Basil POLEDOURIS Les Misérables     OST   MANDALAY/HOLLYWOOD 162 147-2 [49:17]

 

Crotchet (UK)

Amazon


 

Any score by Basil Poledouris is worth the closest attention and this one again confirms his great strengths and high standing in the lists of feature film composers.

This recording is grouped into four tracks with one suite to each track. While the individual movements are listed on the sleeve they are not separately banded.

The first suite (Valjean’s Journey) opens in a Sibelian rustling (En Saga). Soon an atmosphere of understated heroism is established by a robust theme (of which Poledouris makes extensive use throughout the score). The music is tense and is carried along by a glowing sea-swell. The melodic content is fine, wide and wandering and of epic quality. The tale of the big theme has a biblical edge, rather typical of the end of one of Rózsa’s big moments in a Middle East spectacular.

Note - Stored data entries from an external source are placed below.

-- pv_equiv track=rewrite | github.com/quangnguyen2605/DuDoanONhiemKK | data_generator.py | classify_pollution_level
-- ===== SOURCE A (Python) =====
-- def classify_pollution_level(aqi_values):
--     """
--     Classify AQI values into pollution levels
--     """
--     levels = []
--     for aqi in aqi_values:
--         if aqi <= 50:
--             levels.append("Tốt")
--         elif aqi <= 100:
--             levels.append("Trung Bình")
--         elif aqi <= 150:
--             levels.append("Kém")
--         elif aqi <= 200:
--             levels.append("Xấu")
--         elif aqi <= 300:
--             levels.append("Rất Xấu")
--         else:
--             levels.append("Nguy Hiểm")
--     return levels
-- ===== SOURCE B (Python) =====
-- _THRESHOLDS = [50, 100, 150, 200, 300]
-- _LABELS = ["T\u1ed1t", "Trung B\u00ecnh", "K\u00e9m", "X\u1ea5u", "R\u1ea5t X\u1ea5u", "Nguy Hi\u1ec3m"]
--
--
-- def _bisect_left(a, x):
--     # standard binary search: first index i with a[i] >= x
--     lo, hi = 0, len(a)
--     while lo < hi:
--         mid = (lo + hi) // 2
--         if a[mid] < x:
--             lo = mid + 1
--         else:
--             hi = mid
--     return lo
--
--
-- def classify_pollution_level(aqi_values):
--     return [_LABELS[_bisect_left(_THRESHOLDS, x)] for x in aqi_values]
-- ===== Notes on version B (the rewrite author's own statement) =====
-- stated objective: idiomatic
-- what changed: Replaces the six-way if-elif cascade with a binary-search (bisect_left) lookup into precomputed parallel threshold/label tables.
import Mathlib
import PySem

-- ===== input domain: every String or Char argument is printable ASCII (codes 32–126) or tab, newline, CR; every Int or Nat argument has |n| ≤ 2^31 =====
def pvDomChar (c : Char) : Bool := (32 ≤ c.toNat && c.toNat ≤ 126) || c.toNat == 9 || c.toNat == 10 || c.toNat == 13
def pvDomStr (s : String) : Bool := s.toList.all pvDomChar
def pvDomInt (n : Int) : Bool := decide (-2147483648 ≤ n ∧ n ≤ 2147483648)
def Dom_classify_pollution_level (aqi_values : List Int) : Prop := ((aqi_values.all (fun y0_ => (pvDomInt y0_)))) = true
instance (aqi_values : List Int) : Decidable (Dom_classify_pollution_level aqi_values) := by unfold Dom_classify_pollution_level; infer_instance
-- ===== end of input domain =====

-- B replaces A's six-way if-elif cascade with a binary-search (bisect_left) lookup into precomputed parallel threshold/label tables (idiomatic; same O(n) cost).
-- ===== PORT A =====
def classify_pollution_level (aqi_values : List Int) : List String :=
  aqi_values.foldl (fun levels aqi =>
    if aqi ≤ 50 then levels ++ ["Tốt"]
    else if aqi ≤ 100 then levels ++ ["Trung Bình"]
    else if aqi ≤ 150 then levels ++ ["Kém"]
    else if aqi ≤ 200 then levels ++ ["Xấu"]
    else if aqi ≤ 300 then levels ++ ["Rất Xấu"]
    else levels ++ ["Nguy Hiểm"]) []

-- ===== PORT B =====
def pvThresholds : List Int := [50, 100, 150, 200, 300]
def pvLabels : List String := ["Tốt", "Trung Bình", "Kém", "Xấu", "Rất Xấu", "Nguy Hiểm"]

-- hand-written _bisect_left loop from Source B (lo/hi narrowing); terminates since hi - lo shrinks.
-- Python's a[mid] is always in range here (lo < hi ≤ len a), so getD's default is never used.
def pvBisectGo (a : List Int) (x : Int) (lo hi : Nat) : Nat :=
  if _h : lo < hi then
    let mid := (lo + hi) / 2
    if a.getD mid 0 < x then pvBisectGo a x (mid + 1) hi else pvBisectGo a x lo mid
  else lo
termination_by hi - lo
decreasing_by all_goals omega

def pvBisectLeft (a : List Int) (x : Int) : Nat := pvBisectGo a x 0 a.length

def classify_pollution_level_alt (aqi_values : List Int) : List String :=
  aqi_values.map (fun x => pvLabels.getD (pvBisectLeft pvThresholds x) "")

-- ===== PRECONDITION & SPEC =====
def Spec_classify_pollution_level (aqi_values : List Int) (out : List String) : Prop := out = classify_pollution_level_alt aqi_values
instance (aqi_values : List Int) (out : List String) : Decidable (Spec_classify_pollution_level aqi_values out) := by unfold Spec_classify_pollution_level; infer_instance

-- ===== CLAIM (what is proved, stated in full; the proofs are below) =====
def Claim_equal_classify_pollution_level : Prop := ∀ (aqi_values : List Int), Dom_classify_pollution_level aqi_values → Spec_classify_pollution_level aqi_values (classify_pollution_level aqi_values)

-- ===== LEMMAS AND PROOFS =====
lemma pv_step (a : List Int) (x : Int) (lo hi : Nat) (h : lo < hi) :
    pvBisectGo a x lo hi =
      if a.getD ((lo+hi)/2) 0 < x then pvBisectGo a x ((lo+hi)/2 + 1) hi
      else pvBisectGo a x lo ((lo+hi)/2) := by
  rw [pvBisectGo]; simp [h]

lemma pv_base (a : List Int) (x : Int) (lo : Nat) : pvBisectGo a x lo lo = lo := by
  rw [pvBisectGo]; simp

-- B's per-element label equals A's if-elif cascade
lemma pv_label_eq (x : Int) :
    pvLabels.getD (pvBisectLeft pvThresholds x) "" =
    (if x ≤ 50 then "Tốt"
     else if x ≤ 100 then "Trung Bình"
     else if x ≤ 150 then "Kém"
     else if x ≤ 200 then "Xấu"
     else if x ≤ 300 then "Rất Xấu"
     else "Nguy Hiểm") := by
  unfold pvBisectLeft pvThresholds
  norm_num
  split_ifs with h1 h2 h3 h4 h5 <;>
  · repeat
      first
        | rw [pv_base]
        | (rw [pv_step _ _ _ _ (by omega)]
           norm_num [pvThresholds]
           first
             | rw [if_pos (show (50:Int) < x by omega)] | rw [if_neg (show ¬(50:Int) < x by omega)]
             | rw [if_pos (show (100:Int) < x by omega)] | rw [if_neg (show ¬(100:Int) < x by omega)]
             | rw [if_pos (show (150:Int) < x by omega)] | rw [if_neg (show ¬(150:Int) < x by omega)]
             | rw [if_pos (show (200:Int) < x by omega)] | rw [if_neg (show ¬(200:Int) < x by omega)]
             | rw [if_pos (show (300:Int) < x by omega)] | rw [if_neg (show ¬(300:Int) < x by omega)])
    rfl

-- A's append-accumulator fold is map
lemma pv_foldl_append {α β : Type} (f : α → β) (l : List α) (acc : List β) :
    l.foldl (fun a x => a ++ [f x]) acc = acc ++ l.map f := by
  induction l generalizing acc with
  | nil => simp
  | cons y ys ih => simp [List.foldl, ih]

-- ===== VERDICT =====
theorem classify_pollution_level_spec : Claim_equal_classify_pollution_level := by
  intro aqi_values _
  unfold Spec_classify_pollution_level classify_pollution_level classify_pollution_level_alt
  have h :
      (fun (levels : List String) (aqi : Int) =>
        if aqi ≤ (50:Int) then levels ++ ["Tốt"]
        else if aqi ≤ 100 then levels ++ ["Trung Bình"]
        else if aqi ≤ 150 then levels ++ ["Kém"]
        else if aqi ≤ 200 then levels ++ ["Xấu"]
        else if aqi ≤ 300 then levels ++ ["Rất Xấu"]
        else levels ++ ["Nguy Hiểm"]) = fun levels aqi => levels ++
          [if aqi ≤ 50 then "Tốt" else if aqi ≤ 100 then "Trung Bình" else if aqi ≤ 150 then "Kém"
           else if aqi ≤ 200 then "Xấu" else if aqi ≤ 300 then "Rất Xấu" else "Nguy Hiểm"] := by
    funext levels aqi; split_ifs <;> rfl
  rw [h, pv_foldl_append]
  simp only [List.nil_append]
  exact List.map_congr_left (fun x _ => (pv_label_eq x).symm)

Vigau (Suite 2) has some of the same spirit that imbues the first suite as well as a piercing sensitivity. Paris (Suite 3) conjures up memories of the gentler parts of Poledouris’s 1980s Conan scores. There is also a ‘grand ball’ variant of the big theme contrasted with strong grand-stepping rondo straight out of the pages of Conan. Plangent harp work towards the end of suite makes an abiding impact. Suite 4 (The Barricades) spins the same big theme through the full grandiloquent treatment played over thunderous drums. This relaxes into angelic serenity (7:22).

It is worth mentioning that the orchestration is by Lawrence Ashmore whose characterful and sensitive work in providing orchestral accompaniment for the Gerald Finzi Five Bagatelles (originally for clarinet and piano) has been a great service to music. These have most recently appeared in a very good Finzi collection on Naxos (8.553566) but previously featured on an RCA collection where the solo was taken by Richard Stoltzman.

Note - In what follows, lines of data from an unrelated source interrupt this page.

-- pv_equiv track=rewrite | github.com/Vitor-Garcia-Comissoli/Codes_from_MAC0110 | MAC 0110/EPs/EP14/ep14.py | dicio_sucessores
-- ===== SOURCE A (Python) =====
-- def dicio_sucessores(lst):
--     '''(list) -> dict
--
--     RECEBE uma lista `lst`.
--     RETORNA um dicionário em que
--
--         - as __chaves__ são os itens que ocorrem em lst e
--         - o  __valor__ associado a cada chave é a lista dos
--           itens que ocorrem imediatamente após a chave na lista lst.
--
--     Por convenção a lista correspondente ao valor do último item
--     na lst (=lst[-1]) contém o primeiro item da lista (=lst[0]).
--
--     Se a `lst` é a lista vazia a função deve retornar o dicionário vazio.
--     '''
--     dicio = {}
--
--     n = len(lst)
--
--     if n == 0:
--         return dicio
--
--     for i in range (-1, n-1):
--
--         if lst[i] in dicio:
--             lista = dicio[lst[i]]
--             lista += [lst[i+1]]
--             dicio[lst[i]] = lista
--
--         else:
--             lista = [lst[i+1]]
--             dicio[lst[i]] = lista
--
--     return dicio
-- ===== SOURCE B (Python) =====
-- def dicio_sucessores(lst):
--     if not lst:
--         return {}
--     pairs = [(lst[i - 1], lst[i]) for i in range(len(lst))]
--     return {k: [s for q, s in pairs if q == k] for k, _ in pairs}
-- ===== Notes on version B (the rewrite author's own statement) =====
-- stated objective: alternative
-- what changed: Replaces A's single-pass index loop with wraparound indexing and in-place dict mutation (in-dict if/else append) by a two-stage grouping: first materialize the cyclic (predecessor, item) pair list, then a dict comprehension that builds each key's whole successor list at once with a per-key filter scan.
import Mathlib
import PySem

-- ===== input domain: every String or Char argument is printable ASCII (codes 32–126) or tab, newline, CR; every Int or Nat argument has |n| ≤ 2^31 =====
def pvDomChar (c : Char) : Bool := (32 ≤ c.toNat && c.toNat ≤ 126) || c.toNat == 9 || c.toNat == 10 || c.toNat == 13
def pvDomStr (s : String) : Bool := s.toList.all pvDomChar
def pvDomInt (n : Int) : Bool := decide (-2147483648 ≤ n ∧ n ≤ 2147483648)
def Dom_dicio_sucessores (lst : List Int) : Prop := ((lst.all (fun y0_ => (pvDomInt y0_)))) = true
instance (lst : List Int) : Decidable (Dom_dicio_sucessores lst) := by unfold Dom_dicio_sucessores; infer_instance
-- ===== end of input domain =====

-- B replaces A's single-pass mutating loop by a staged grouping (cyclic pair list, then a
-- dict comprehension with a per-key filter); same return value on every input (objective: alternative).

-- ===== PORT A =====
def dicio_sucessores (lst : List Int) : List (Int × List Int) :=
  let dicio : PySem.Dict Int (List Int) := PySem.Dict.empty
  let n : Int := lst.length
  if n == 0 then dicio.items
  else
    ((PySem.List.pyRange (-1) (n - 1) 1).foldl
      (fun dicio i =>
        match dicio.get? (PySem.List.pyGetD lst i 0) with
        | some lista => dicio.insert (PySem.List.pyGetD lst i 0) (lista ++ [PySem.List.pyGetD lst (i + 1) 0])
        | none => dicio.insert (PySem.List.pyGetD lst i 0) [PySem.List.pyGetD lst (i + 1) 0])
      dicio).items

-- ===== PORT B =====
def dicio_sucessores_alt (lst : List Int) : List (Int × List Int) :=
  if lst.isEmpty then []
  else
    let pairs : List (Int × Int) :=
      (PySem.List.pyRange 0 (PySem.List.len lst) 1).map
        (fun i => (PySem.List.pyGetD lst (i - 1) 0, PySem.List.pyGetD lst i 0))
    (pairs.foldl
      (fun d kv => d.insert kv.1 ((pairs.filter (fun qs => qs.1 == kv.1)).map (·.2)))
      (PySem.Dict.empty : PySem.Dict Int (List Int))).items

-- ===== PRECONDITION & SPEC =====
def Spec_dicio_sucessores (lst : List Int) (out : List (Int × List Int)) : Prop := out = dicio_sucessores_alt lst
instance (lst : List Int) (out : List (Int × List Int)) : Decidable (Spec_dicio_sucessores lst out) := by unfold Spec_dicio_sucessores; infer_instance

-- ===== CLAIM (what is proved, stated in full; the proofs are below) =====
def Claim_equal_dicio_sucessores : Prop := ∀ (lst : List Int), Dom_dicio_sucessores lst → Spec_dicio_sucessores lst (dicio_sucessores lst)

-- ===== LEMMAS AND PROOFS =====

-- two dicts with the same (duplicate-free) key list and the same lookups have the same items
lemma items_eq_of_keys_get? (d d' : PySem.Dict Int (List Int))
    (hk : d.keys = d'.keys) (hn : d.keys.Nodup)
    (hg : ∀ k, d.get? k = d'.get? k) : d.items = d'.items := by
  have hn' : d'.keys.Nodup := hk ▸ hn
  have hlen : d.items.length = d'.items.length := by
    have := congrArg List.length hk
    simpa [PySem.Dict.keys] using this
  apply List.ext_getElem hlen
  intro i h1 h2
  have hkey : (d.items[i]).1 = (d'.items[i]).1 := by
    have h := List.getElem_of_eq hk (i := i) (by simpa [PySem.Dict.keys] using h1)
    simp only [PySem.Dict.keys, List.getElem_map] at h
    exact h
  have g1 : d.get? ((d.items[i]).1) = some ((d.items[i]).2) :=
    PySem.Dict.get?_of_mem_items d (by simp) hn
  have g2 : d'.get? ((d'.items[i]).1) = some ((d'.items[i]).2) :=
    PySem.Dict.get?_of_mem_items d' (by simp) hn'
  have h3 : some ((d.items[i]).2) = some ((d'.items[i]).2) := by
    rw [← g1, hg, hkey, g2]
  exact Prod.ext hkey (Option.some.inj h3)

-- A's step (in-dict if/else append) is Dict.modify with default []
lemma step_eq (d : PySem.Dict Int (List Int)) (k v : Int) :
    (match d.get? k with
      | some lista => d.insert k (lista ++ [v])
      | none => d.insert k [v]) = d.modify k [] (fun l => l ++ [v]) := by
  cases h : d.get? k <;>
    simp [PySem.Dict.modify, PySem.Dict.getD_eq_get?_getD, h]

-- lookup after a fold of inserts whose value depends only on the key
lemma get?_foldl_insert_const (ps : List (Int × Int)) (g : Int → List Int)
    (d : PySem.Dict Int (List Int)) (k : Int) :
    (ps.foldl (fun d kv => d.insert kv.1 (g kv.1)) d).get? k
      = if k ∈ ps.map Prod.fst then some (g k) else d.get? k := by
  induction ps generalizing d with
  | nil => simp
  | cons a ps ih =>
    rw [List.foldl_cons, ih]
    by_cases hm : k ∈ ps.map Prod.fst
    · simp [hm]
    · by_cases he : k = a.1
      · simp [he, PySem.Dict.get?_insert_self]
      · simp [hm, he, PySem.Dict.get?_insert_of_ne _ _ he]

-- A's index list mapped to (key, successor) pairs equals B's pair list
lemma pairs_eq (lst : List Int) :
    (PySem.List.pyRange (-1) ((lst.length : Int) - 1) 1).map
        (fun i => (PySem.List.pyGetD lst i 0, PySem.List.pyGetD lst (i + 1) 0))
      = (PySem.List.pyRange 0 (PySem.List.len lst) 1).map
        (fun i => (PySem.List.pyGetD lst (i - 1) 0, PySem.List.pyGetD lst i 0)) := by
  apply List.ext_getElem
  · simp [PySem.List.length_pyRange_one, PySem.List.len]
  · intro k h1 h2
    have hk : k < lst.length := by
      simpa [PySem.List.length_pyRange_one] using h1
    simp only [List.getElem_map, PySem.List.getElem_pyRange_one]
    have e1 : (-1 : Int) + k = 0 + k - 1 := by ring
    have e2 : (0 : Int) + k - 1 + 1 = 0 + k := by ring
    rw [e1, e2]

-- the grouping fold (A, after step_eq) and the dict comprehension (B) build equal dicts
lemma folds_eq (ps : List (Int × Int)) :
    (ps.foldl (fun d kv => d.modify kv.1 [] (fun l => l ++ [kv.2]))
        (PySem.Dict.empty : PySem.Dict Int (List Int)))
      = (ps.foldl (fun d kv => d.insert kv.1 ((ps.filter (fun qs => qs.1 == kv.1)).map (·.2)))
        (PySem.Dict.empty : PySem.Dict Int (List Int))) := by
  apply PySem.Dict.ext
  have hkeysL : (ps.foldl (fun d kv => d.modify kv.1 [] (fun l => l ++ [kv.2]))
      (PySem.Dict.empty : PySem.Dict Int (List Int))).keys
      = PySem.Set.update (PySem.Dict.empty : PySem.Dict Int (List Int)).keys (ps.map Prod.fst) :=
    PySem.Dict.keys_foldl_modify_key ..
  have hkeysR : (ps.foldl (fun d kv => d.insert kv.1 ((ps.filter (fun qs => qs.1 == kv.1)).map (·.2)))
      (PySem.Dict.empty : PySem.Dict Int (List Int))).keys
      = PySem.Set.update (PySem.Dict.empty : PySem.Dict Int (List Int)).keys (ps.map Prod.fst) :=
    PySem.Dict.keys_foldl_insert_key ..
  apply items_eq_of_keys_get?
  · rw [hkeysL, hkeysR]
  · rw [hkeysL]
    exact PySem.Set.nodup_update _ _ (by simp [PySem.Dict.keys_empty])
  · intro k
    rw [get?_foldl_insert_const ps (fun k => (ps.filter (fun qs => qs.1 == k)).map (·.2))]
    by_cases hm : k ∈ ps.map Prod.fst
    · rw [if_pos hm]
      have hmem : k ∈ (ps.foldl (fun d kv => d.modify kv.1 [] (fun l => l ++ [kv.2]))
          (PySem.Dict.empty : PySem.Dict Int (List Int))).keys := by
        rw [hkeysL]
        exact (PySem.Set.mem_update ..).mpr (Or.inr hm)
      cases hq : (ps.foldl (fun d kv => d.modify kv.1 [] (fun l => l ++ [kv.2]))
          (PySem.Dict.empty : PySem.Dict Int (List Int))).get? k with
      | none =>
        exact absurd hmem ((PySem.Dict.get?_eq_none_iff_not_mem_keys ..).mp hq)
      | some v =>
        have hv : v = (ps.filter (fun qs => qs.1 == k)).map (·.2) := by
          have hd := PySem.Dict.getD_foldl_modify_append (l := ps)
            (d := (PySem.Dict.empty : PySem.Dict Int (List Int))) (c := k)
          rw [PySem.Dict.getD_of_get?_eq_some _ [] hq] at hd
          simpa [PySem.Dict.getD_empty] using hd
        rw [hv]
    · rw [if_neg hm]
      have hnm : k ∉ (ps.foldl (fun d kv => d.modify kv.1 [] (fun l => l ++ [kv.2]))
          (PySem.Dict.empty : PySem.Dict Int (List Int))).keys := by
        rw [hkeysL]
        intro hc
        rcases (PySem.Set.mem_update ..).mp hc with h | h
        · simp [PySem.Dict.keys_empty] at h
        · exact hm h
      rw [(PySem.Dict.get?_eq_none_iff_not_mem_keys ..).mpr hnm, PySem.Dict.get?_empty]

-- ===== VERDICT (by name: the statement is the Claim_ definition above) =====
theorem dicio_sucessores_spec : Claim_equal_dicio_sucessores := by
  intro lst _
  unfold Spec_dicio_sucessores dicio_sucessores dicio_sucessores_alt
  cases lst with
  | nil => rfl
  | cons x xs =>
    simp only [List.isEmpty_cons, if_false, Bool.false_eq_true]
    rw [if_neg (by simp; omega)]
    rw [show ((PySem.List.pyRange (-1) (((x :: xs).length : Int) - 1) 1).foldl
        (fun dicio i =>
          match dicio.get? (PySem.List.pyGetD (x :: xs) i 0) with
          | some lista => dicio.insert (PySem.List.pyGetD (x :: xs) i 0)
              (lista ++ [PySem.List.pyGetD (x :: xs) (i + 1) 0])
          | none => dicio.insert (PySem.List.pyGetD (x :: xs) i 0)
              [PySem.List.pyGetD (x :: xs) (i + 1) 0])
        (PySem.Dict.empty : PySem.Dict Int (List Int)))
      = (((PySem.List.pyRange (-1) (((x :: xs).length : Int) - 1) 1).map
          (fun i => (PySem.List.pyGetD (x :: xs) i 0, PySem.List.pyGetD (x :: xs) (i + 1) 0))).foldl
          (fun d kv => d.modify kv.1 [] (fun l => l ++ [kv.2]))
          (PySem.Dict.empty : PySem.Dict Int (List Int)))
      from by
        rw [List.foldl_map]
        congr 1
        funext d i
        exact step_eq d _ _]
    rw [pairs_eq (x :: xs), folds_eq]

It is customary to provide deficient documentation for contemporary OST discs. Hollywood do not break from tradition. There are some good studio stills.

The film stars Liam Neeson, Geoffrey Rush, Uma Thurman and Claire Danes and as far as I am aware has not as yet been released here. The release must be imminent.

The disc plays for over an hour and is well worth acquiring. The composer makes the most resourceful use of his material and there is a great deal more variety in this score than the recent ‘Lonesome Dove’ collection from Sonic Images.

Reviewer

Rob Barnett

Ian Lace adds -

Another powerful and compelling score from Basil Poledouris for yet another version of Victor Hugo's classic novel. Poledouris's richly textured and beautifully crafted music is darkly dramatic, as befits the relentlessly tragic nature of Hugo's drama. Much of the score is taken over by relentlessly repetitive rhythms: cold, malicious and dark for the twisted obsessive nature of policeman Javert contrasted with warmer figures for the noble, honourable and compassionate Valjean.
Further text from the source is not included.